* [Assignment]
What you need to produce from the material below is an exact transcription of the lines from the one with "-- decompose grp" through the one with "have hzip : (grp.zip", both included, and no other line.

------------------------------

-- one step of B's loop produces jFormat of the greedy group
theorem bOuter_eq (words : List String) (maxLen : Int)
    (hfit : ∀ w ∈ words, PySem.Str.len w ≤ maxLen) :
    ∀ (f : Nat) (pre suf res : List String), pre ++ suf = words → suf.length < f →
    bOuter words ((List.range (words.length + 1)).map (fun k => Csum words k)) maxLen f
        ((pre.length : Nat) : Int) res
      = res ++ (bPack suf maxLen).map (fun g => jFormat g maxLen) := by
  set T := (List.range (words.length + 1)).map (fun k => Csum words k) with hT
  set N : Int := (words.length : Int) with hN
  have hTlen : T.length = words.length + 1 := by simp [hT]
  have hmono : ∀ a b : Int, 0 ≤ a → a < b → b ≤ N →
      PySem.List.pyGetD T a 0 < PySem.List.pyGetD T b 0 := by
    intro a b ha hab hbN
    rw [hT, T_get words a ha (by omega), T_get words b (by omega) hbN]
    exact Csum_strict words (by omega) (by omega)
  intro f
  induction f with
  | zero => intro suf pre res _ hf; omega
  | succ f ih =>
    intro pre suf res hps hf
    cases suf with
    | nil =>
      simp only [bOuter]
      rw [if_neg (by rw [← hps]; simp)]
      simp [bPack]
    | cons w rest =>
      have hiN : ((pre.length : Nat) : Int) < N := by rw [hN, ← hps]; simp
      have hw : PySem.Str.len w ≤ maxLen := hfit w (by rw [← hps]; simp)
      have hdrop : words.drop pre.length = w :: rest := by rw [← hps, List.drop_left]
      -- greedy decomposition
      set m : Nat := (bTakeFit (w :: rest) maxLen).1.length with hm
      have hm1 : 1 ≤ m := by
        rw [hm]
        simp only [bTakeFit, if_pos hw]
        simp
      have hmlen : m ≤ (w :: rest).length := takeFit_len_le _ _
      set grp : List String := (bTakeFit (w :: rest) maxLen).1 with hgrp
      have hgrp_take : grp = (w :: rest).take m := by rw [hgrp, hm, takeFit_take]
      have hgrp_len : grp.length = m := rfl
      -- bisect result
      have hcond : ((pre.length : Nat) : Int) < ((words.length : Nat) : Int) := by
        rw [hN] at hiN; exact hiN
      simp only [bOuter, if_pos hcond]
      have hTi : PySem.List.pyGetD T ((pre.length : Nat) : Int) 0 = Csum words pre.length := by
        rw [hT, T_get words _ (by positivity) (by omega)]
        simp
      have hCaddone : Csum words (pre.length + 1) = Csum words pre.length + (PySem.Str.len w + 1) := by
        rw [Csum_add, hdrop]
        simp [Csum]
      set bound : Int := PySem.List.pyGetD T ((pre.length : Nat) : Int) 0 + maxLen + 1 with hbound
      have hbis := bisect_go T bound N hmono T.length (((pre.length : Nat) : Int) + 1) N
        (by positivity) (by omega) (le_refl _) (by rw [hTlen, hN]; omega)
        (by
          have : ((pre.length : Nat) : Int) + 1 = (((pre.length + 1 : Nat)) : Int) := by push_cast; ring
          rw [this, hT, T_get words _ (by positivity) (by rw [← hN]; push_cast; omega)]
          simp only [Int.toNat_natCast]
          rw [hbound, hTi, hCaddone]
          omega)
        (by intro k hk hkN; omega)
      set j : Int := bBisect T bound T.length (((pre.length : Nat) : Int) + 1) N with hj
      obtain ⟨hj_lo, hj_hi, hj_le, hj_gt⟩ := hbis
      -- translate the bisect facts to Csum of the suffix
      set k : Nat := j.toNat - pre.length with hkdef
      have hjk : j = ((pre.length + k : Nat) : Int) := by push_cast; omega
      have hkn : pre.length + k ≤ words.length := by omega
      have hCk : Csum (w :: rest) k ≤ maxLen + 1 := by
        have := hj_le
        rw [hjk, hT, T_get words _ (by positivity) (by omega)] at this
        simp only [Int.toNat_natCast] at this
        rw [Csum_add, hdrop] at this
        rw [hbound, hTi] at this
        omega
      have hCk1 : pre.length + k < words.length → maxLen + 1 < Csum (w :: rest) (k + 1) := by
        intro hlt
        have := hj_gt (j + 1) (by omega) (by omega)
        rw [hjk] at this
        have e : ((pre.length + k : Nat) : Int) + 1 = ((pre.length + (k + 1) : Nat) : Int) := by push_cast; ring
        rw [e, hT, T_get words _ (by positivity) (by rw [← hN]; push_cast; omega)] at this
        simp only [Int.toNat_natCast] at this
        rw [Csum_add, hdrop] at this
        rw [hbound, hTi] at this
        omega
      have hk1 : 1 ≤ k := by omega
      have hk_le : k ≤ (w :: rest).length := by
        rw [← hps] at hkn
        simp only [List.length_append] at hkn
        omega
      -- uniqueness: k = m
      obtain ⟨hsa, hsb⟩ := takeFit_spec (w :: rest) maxLen
      rw [← hm] at hsa hsb
      have hCm : Csum (w :: rest) m ≤ maxLen + 1 := by
        rcases hsa with h0 | h
        · omega
        · exact h
      have hkm : k = m := by
        rcases lt_trichotomy k m with h | h | h
        · exfalso
          have h1 := hCk1 (by
            rw [← hps]
            simp only [List.length_append]
            have := hmlen
            simp only [List.length_cons] at this ⊢
            omega)
          have h2 : Csum (w :: rest) (k + 1) ≤ Csum (w :: rest) m := Csum_mono _ (by omega)
          omega
        · exact h
        · exfalso
          have h1 := hsb (by omega)
          have h2 : Csum (w :: rest) (m + 1) ≤ Csum (w :: rest) k := Csum_mono _ (by omega)
          omega
      -- the slice is the greedy group
      have hslice : PySem.List.slice words (some ((pre.length : Nat) : Int)) (some j) = grp := by
        rw [hjk]
        have e : ((pre.length + k : Nat) : Int) = ((pre.length : Nat) : Int) + ((k : Nat) : Int) := by push_cast; ring
        rw [e, PySem.List.slice_natCast_add, hdrop, hgrp_take, hkm]
      rw [hslice]
      -- n from the prefix sums is the character count of the group
      have hn_eq : (PySem.List.pyGetD T j 0 - PySem.List.pyGetD T ((pre.length : Nat) : Int) 0) - (j - ((pre.length : Nat) : Int))
          = (grp.map PySem.Str.len).sum := by
        rw [hjk, hT, T_get words _ (by positivity) (by omega)]
        simp only [Int.toNat_natCast]
        rw [Csum_add, hdrop]
        rw [← hT, hTi]
        have : Csum (w :: rest) k = (grp.map PySem.Str.len).sum + (k : Int) := by
          unfold Csum
          rw [← hkm] at hgrp_take
          rw [← hgrp_take, lenplus_sum, hgrp_len, hkm, ← hkm]
        rw [this]
        push_cast
        ring
      -- the formatted string is jFormat grp maxLen
      have hone : (j - ((pre.length : Nat) : Int) = 1) ↔ (grp.length = 1) := by
        rw [hjk, hgrp_len, ← hkm]
        constructor
        · intro h; omega
        · intro h; push_cast; omega
      have hfmt :
          (if j - ((pre.length : Nat) : Int) = 1 then res ++ [PySem.List.pyGetD grp 0 ""]
           else
             let gaps := j - ((pre.length : Nat) : Int) - 1
             let n := (PySem.List.pyGetD T j 0 - PySem.List.pyGetD T ((pre.length : Nat) : Int) 0) - (j - ((pre.length : Nat) : Int))
             let times := PySem.Int.floordiv (maxLen - n) gaps
             let extra := PySem.Int.mod (maxLen - n) gaps
             let seps := List.replicate extra.toNat (pvDashes (times + 1))
               ++ List.replicate (gaps - extra).toNat (pvDashes times)
             res ++ [bJoin ((grp.zip seps).map (fun p => p.1 ++ p.2)) ++ PySem.List.pyGetD grp (-1) ""])
          = res ++ [jFormat grp maxLen] := by
        by_cases h1 : grp.length = 1
        · rw [if_pos (hone.mpr h1)]
          simp [jFormat, h1]
        · rw [if_neg (fun hc => h1 (hone.mp hc))]
          have hgaps_eq : j - ((pre.length : Nat) : Int) - 1 = (grp.length : Int) - 1 := by
            rw [hjk, hgrp_len, ← hkm]; push_cast; ring
          simp only [hn_eq, hgaps_eq]
          have hL2 : 2 ≤ grp.length := by
            have := hgrp_len
            omega
          set gaps : Int := (grp.length : Int) - 1 with hgaps
          set n := (grp.map PySem.Str.len).sum with hnn
          set times := PySem.Int.floordiv (maxLen - n) gaps with htimes
          set extra := PySem.Int.mod (maxLen - n) gaps with hextra
          have hgaps_pos : 0 < gaps := by rw [hgaps]; omega
          have hex0 : 0 ≤ extra := PySem.Int.mod_nonneg _ hgaps_pos
          have hexlt : extra < gaps := PySem.Int.mod_lt _ hgaps_pos
          -- decompose grp
          have hgne : grp ≠ [] := by intro h; rw [h] at hL2; simp at hL2
          obtain ⟨ys, z, hyz⟩ : ∃ ys z, grp = ys ++ [z] :=
            ⟨grp.dropLast, grp.getLast hgne, by simp [List.dropLast_append_getLast hgne]⟩
          have hys_len : (ys.length : Int) = gaps := by
            rw [hgaps, hyz]; simp
          have hseps : List.replicate extra.toNat (pvDashes (times + 1))
              ++ List.replicate (gaps - extra).toNat (pvDashes times)
              = (List.range ys.length).map (fun (k : Nat) => pvDashes (times + if (k : Int) < extra then 1 else 0)) := by
            rw [← hys_len] at hexlt ⊢
            rw [← seps_eq ys.length times extra hex0 (by omega)]
          rw [hseps]
          have hzip : (grp.zip ((List.range ys.length).map (fun (k : Nat) => pvDashes (times + if (k : Int) < extra then 1 else 0)))).map (fun p => p.1 ++ p.2)
              = (ys.zipIdx).map (fun p => p.1 ++ pvDashes (times + if (p.2 : Int) < extra then 1 else 0)) := by
            rw [hyz]
            have elen : ys.length = ((List.range ys.length).map (fun (k : Nat) => pvDashes (times + if (k : Int) < extra then 1 else 0))).length := by simp
            conv_lhs => rw [show (List.range ys.length).map (fun (k : Nat) => pvDashes (times + if (k : Int) < extra then 1 else 0))
                = ((List.range ys.length).map (fun (k : Nat) => pvDashes (times + if (k : Int) < extra then 1 else 0))) ++ [] by simp]
            rw [List.zip_append (by simpa using elen.symm ▸ rfl)]
            simp only [List.zip_nil_right, List.append_nil]
            exact zipjoin ys _
          rw [hzip]
          simp only [jFormat, if_neg h1]
          rw [hyz]
          simp only [List.dropLast_concat]
          rw [← hyz, ← hnn, ← hgaps, ← htimes, ← hextra]
      rw [hfmt]
      -- recurse
      have hpk : bPack (w :: rest) maxLen
          = grp :: bPack (bTakeFit (w :: rest) maxLen).2 maxLen := by
        conv_lhs => rw [bPack.eq_def]
        simp only [bTakeFit, if_pos hw, hgrp]
      have hrest : (pre ++ grp) ++ (bTakeFit (w :: rest) maxLen).2 = words := by
        rw [List.append_assoc, hgrp, bTakeFit_append, hps]
      have hlen2 : (bTakeFit (w :: rest) maxLen).2.length < f := by
        rw [takeFit_drop]
        simp only [List.length_drop]
        simp only [List.length_cons] at hf ⊢
        omega
      have hrec := ih (pre ++ grp) (bTakeFit (w :: rest) maxLen).2 (res ++ [jFormat grp maxLen]) hrest hlen2
      have hplen : (((pre ++ grp).length : Nat) : Int) = j := by
        rw [hjk]
        simp [hgrp_len, hkm]
      rw [hplen] at hrec
      rw [hrec, hpk]
      simp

------------------------------

* [Exercise solution]
          -- decompose grp
          have hgne : grp ≠ [] := by intro h; rw [h] at hL2; simp at hL2
          obtain ⟨ys, z, hyz⟩ : ∃ ys z, grp = ys ++ [z] :=
            ⟨grp.dropLast, grp.getLast hgne, by simp [List.dropLast_append_getLast hgne]⟩
          have hys_len : (ys.length : Int) = gaps := by
            rw [hgaps, hyz]; simp
          have hseps : List.replicate extra.toNat (pvDashes (times + 1))
              ++ List.replicate (gaps - extra).toNat (pvDashes times)
              = (List.range ys.length).map (fun (k : Nat) => pvDashes (times + if (k : Int) < extra then 1 else 0)) := by
            rw [← hys_len] at hexlt ⊢
            rw [← seps_eq ys.length times extra hex0 (by omega)]
          rw [hseps]
          have hzip : (grp.zip ((List.range ys.length).map (fun (k : Nat) => pvDashes (times + if (k : Int) < extra then 1 else 0)))).map (fun p => p.1 ++ p.2)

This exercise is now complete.